## WORK INSTRUCTION
Your answer should consist of each line below that contains the string "break".

Stored items:

-- pv_equiv track=rewrite | github.com/chuajunyu/adventofcode | 2021/day09.py | solve
-- ===== SOURCE A (Python) =====
-- from math import prod
--
-- def find_basin(input, curr_point, found):
--     """ DFS search to find all points in a basin """
--     x, y = curr_point
--     found.add(curr_point)
--
--     to_search = [(x - 1, y), (x + 1, y), (x, y - 1), (x, y + 1)]
--     for point in to_search:
--         try:
--             x , y = point
--             assert x >= 0 and y >= 0, "No indexing from the back"
--             value = input[y][x]
--             if value != 9 and point not in found:
--                 found |= find_basin(input, point, found)
--         except (IndexError, AssertionError):
--             continue
--     return found
--
-- def solve(input):
--     """
--     Finds the low points and append them to a list
--     Run a DFS search on low points to return a set of points that are in a basin
--     Returns sum of low points + 1 and product of top 3 basins
--     """
--     low_points = []
--     basin_sizes = []
--     for y in range(len(input)):
--         for x in range(len(input[0])):
--             low = True
--             num = input[y][x]
--             to_search = [(x - 1, y), (x + 1, y), (x, y - 1), (x, y + 1)]
--
--             for point in to_search:
--                 try:
--                     new_x , new_y = point
--                     assert new_x >= 0 and new_y >= 0, "No indexing from the back"
--                     value = input[new_y][new_x]
--                     if not num < value:
--                         low = False
--                         break
--                 except (IndexError, AssertionError):
--                     continue
--
--             if low:  # Current num is a low point
--                 low_points.append(num)
--                 size = len(find_basin(input, (x, y), set()))
--                 basin_sizes.append(size)
--
--     basin_sizes.sort(reverse=True)
--     product = prod(basin_sizes[:3])
--     return sum([i + 1 for i in low_points]), product
-- ===== SOURCE B (Python) =====
-- from math import prod
--
-- def solve(input):
--     if not input:
--         return (0, 1)
--     h, w = len(input), len(input[0])
--
--     def value(y, x):
--         if 0 <= y < h and 0 <= x < len(input[y]):
--             return input[y][x]
--         return None
--
--     def basin_size(y, x):
--         visited = {(x, y)}
--         stack = [(x, y)]
--         while stack:
--             px, py = stack.pop()
--             for nx, ny in ((px - 1, py), (px + 1, py), (px, py - 1), (px, py + 1)):
--                 if 0 <= ny < h and 0 <= nx < len(input[ny]):
--                     v = input[ny][nx]
--                     if v != 9 and (nx, ny) not in visited:
--                         visited.add((nx, ny))
--                         stack.append((nx, ny))
--         return len(visited)
--
--     lows = []
--     sizes = []
--     for y in range(h):
--         for x in range(w):
--             num = input[y][x]
--             neigh = (value(y, x - 1), value(y, x + 1), value(y - 1, x), value(y + 1, x))
--             if all(v is None or num < v for v in neigh):
--                 lows.append(num)
--                 sizes.append(basin_size(y, x))
--
--     sizes.sort(reverse=True)
--     return sum(v + 1 for v in lows), prod(sizes[:3])
-- ===== Notes on version B (the rewrite author's own statement) =====
-- stated objective: idiomatic
-- what changed: Replaces A's recursive exception-driven DFS (try/except IndexError, assert, set mutated through recursion) by an iterative stack-based flood fill over a bounds-checked cell lookup, and the break-loop low-point test by an all() over the four neighbour values.
import Mathlib
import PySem
-- pv_equiv track=rewrite | github.com/yixiatre21/ergasies_python | εργασία_1.py | counterRow
-- ===== SOURCE A (Python) =====
-- def counterRow(square):
--     rows = 0
--
--     for row in square:
--         count = 0
--         for cube in row:
--             if cube == 1:
--                 count += 1
--             else:
--                 count = 0
--
--             if  count >= 4:
--                 rows += 1
--
--     return rows
-- ===== SOURCE B (Python) =====
-- from itertools import groupby
--
-- def counterRow(square):
--     total = 0
--     for row in square:
--         for is_one, grp in groupby(row, key=lambda cube: cube == 1):
--             if is_one:
--                 total += max(0, sum(1 for _ in grp) - 3)
--     return total
-- ===== Notes on version B (the rewrite author's own statement) =====
-- stated objective: alternative
-- what changed: Replaces the per-cell sliding counter-with-reset by grouping each row into maximal runs of consecutive 1s and adding the closed form max(0, L-3) per run.
import Mathlib
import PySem

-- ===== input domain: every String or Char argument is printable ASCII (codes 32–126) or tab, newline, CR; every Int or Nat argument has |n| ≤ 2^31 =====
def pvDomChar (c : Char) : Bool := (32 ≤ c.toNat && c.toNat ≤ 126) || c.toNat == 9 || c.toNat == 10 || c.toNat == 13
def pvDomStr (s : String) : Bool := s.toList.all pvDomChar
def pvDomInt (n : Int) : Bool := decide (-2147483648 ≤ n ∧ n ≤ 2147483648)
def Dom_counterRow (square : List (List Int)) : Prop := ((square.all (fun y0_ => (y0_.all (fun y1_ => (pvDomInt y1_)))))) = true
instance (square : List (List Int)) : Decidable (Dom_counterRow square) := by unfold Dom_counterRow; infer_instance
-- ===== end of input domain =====

-- B replaces A's per-cell sliding counter by grouping each row into maximal runs of
-- consecutive 1s and adding the closed form max(0, L-3) per run (objective: alternative).

-- ===== PORT A =====
-- per-cell step of A: update the reset counter, then bump rows when count >= 4
def counterRowStep (st : Int × Int) (cube : Int) : Int × Int :=
  let count := if cube == 1 then st.1 + 1 else 0
  let rows := if count ≥ 4 then st.2 + 1 else st.2
  (count, rows)

def counterRow (square : List (List Int)) : Int :=
  square.foldl (fun rows row => (row.foldl counterRowStep (0, rows)).2) 0

-- ===== PORT B =====
-- lengths of the maximal runs of consecutive 1s (groupby with key cube == 1; the
-- accumulator c is the length of the current run of 1s, emitted when it ends)
def oneRuns (row : List Int) (c : Int) : List Int :=
  match row with
  | [] => [c]
  | x :: xs => if x == 1 then oneRuns xs (c + 1) else c :: oneRuns xs 0

def counterRow_alt (square : List (List Int)) : Int :=
  square.foldl (fun total row =>
    (oneRuns row 0).foldl (fun t L => t + max 0 (L - 3)) total) 0

-- ===== PRECONDITION & SPEC =====
def Spec_counterRow (square : List (List Int)) (out : Int) : Prop := out = counterRow_alt square
instance (square : List (List Int)) (out : Int) : Decidable (Spec_counterRow square out) := by unfold Spec_counterRow; infer_instance

-- ===== CLAIM (what is proved, stated in full; the proofs are below) =====
def Claim_equal_counterRow : Prop := ∀ (square : List (List Int)), Dom_counterRow square → Spec_counterRow square (counterRow square)

-- ===== LEMMAS AND PROOFS =====

theorem foldl_max_shift (xs : List Int) (s t : Int) :
    xs.foldl (fun t L => t + max 0 (L - 3)) (s + t) =
      s + xs.foldl (fun t L => t + max 0 (L - 3)) t := by
  induction xs generalizing t with
  | nil => rfl
  | cons x xs ih =>
    simp only [List.foldl_cons]
    rw [add_assoc, ih]

theorem row_invariant (row : List Int) (c r : Int) :
    (row.foldl counterRowStep (c, r)).2 =
      r - max 0 (c - 3) + (oneRuns row c).foldl (fun t L => t + max 0 (L - 3)) 0 := by
  induction row generalizing c r with
  | nil => simp [oneRuns]
  | cons x xs ih =>
    simp only [List.foldl_cons, counterRowStep, oneRuns]
    by_cases hx : x == 1
    · simp only [hx, if_pos]
      rw [ih]
      have : (if c + 1 ≥ 4 then r + 1 else r) = r + (max 0 (c + 1 - 3) - max 0 (c - 3)) := by
        split_ifs with h <;> omega
      rw [this]; ring_nf
    · simp only [hx, if_neg, Bool.false_eq_true, not_false_iff]
      have h0 : ¬ ((0 : Int) ≥ 4) := by omega
      rw [if_neg h0, ih]
      simp only [List.foldl_cons]
      have : (0 : Int) + max 0 (c - 3) = max 0 (c - 3) + 0 := by ring
      rw [this, foldl_max_shift]
      omega

theorem outer_invariant (square : List (List Int)) (acc : Int) :
    square.foldl (fun rows row => (row.foldl counterRowStep (0, rows)).2) acc =
      square.foldl (fun total row =>
        (oneRuns row 0).foldl (fun t L => t + max 0 (L - 3)) total) acc := by
  induction square generalizing acc with
  | nil => rfl
  | cons row rest ih =>
    simp only [List.foldl_cons]
    rw [row_invariant, ih]
    congr 1
    have : acc = acc + 0 := by ring
    rw [this, foldl_max_shift]
    simp

-- ===== VERDICT (by name: the statement is the Claim_ definition above) =====
theorem counterRow_spec : Claim_equal_counterRow := by
  intro square _
  unfold Spec_counterRow counterRow counterRow_alt
  exact outer_invariant square 0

## RESULT FOR THIS TASK
--                         break
-- what changed: Replaces A's recursive exception-driven DFS (try/except IndexError, assert, set mutated through recursion) by an iterative stack-based flood fill over a bounds-checked cell lookup, and the break-loop low-point test by an all() over the four neighbour values.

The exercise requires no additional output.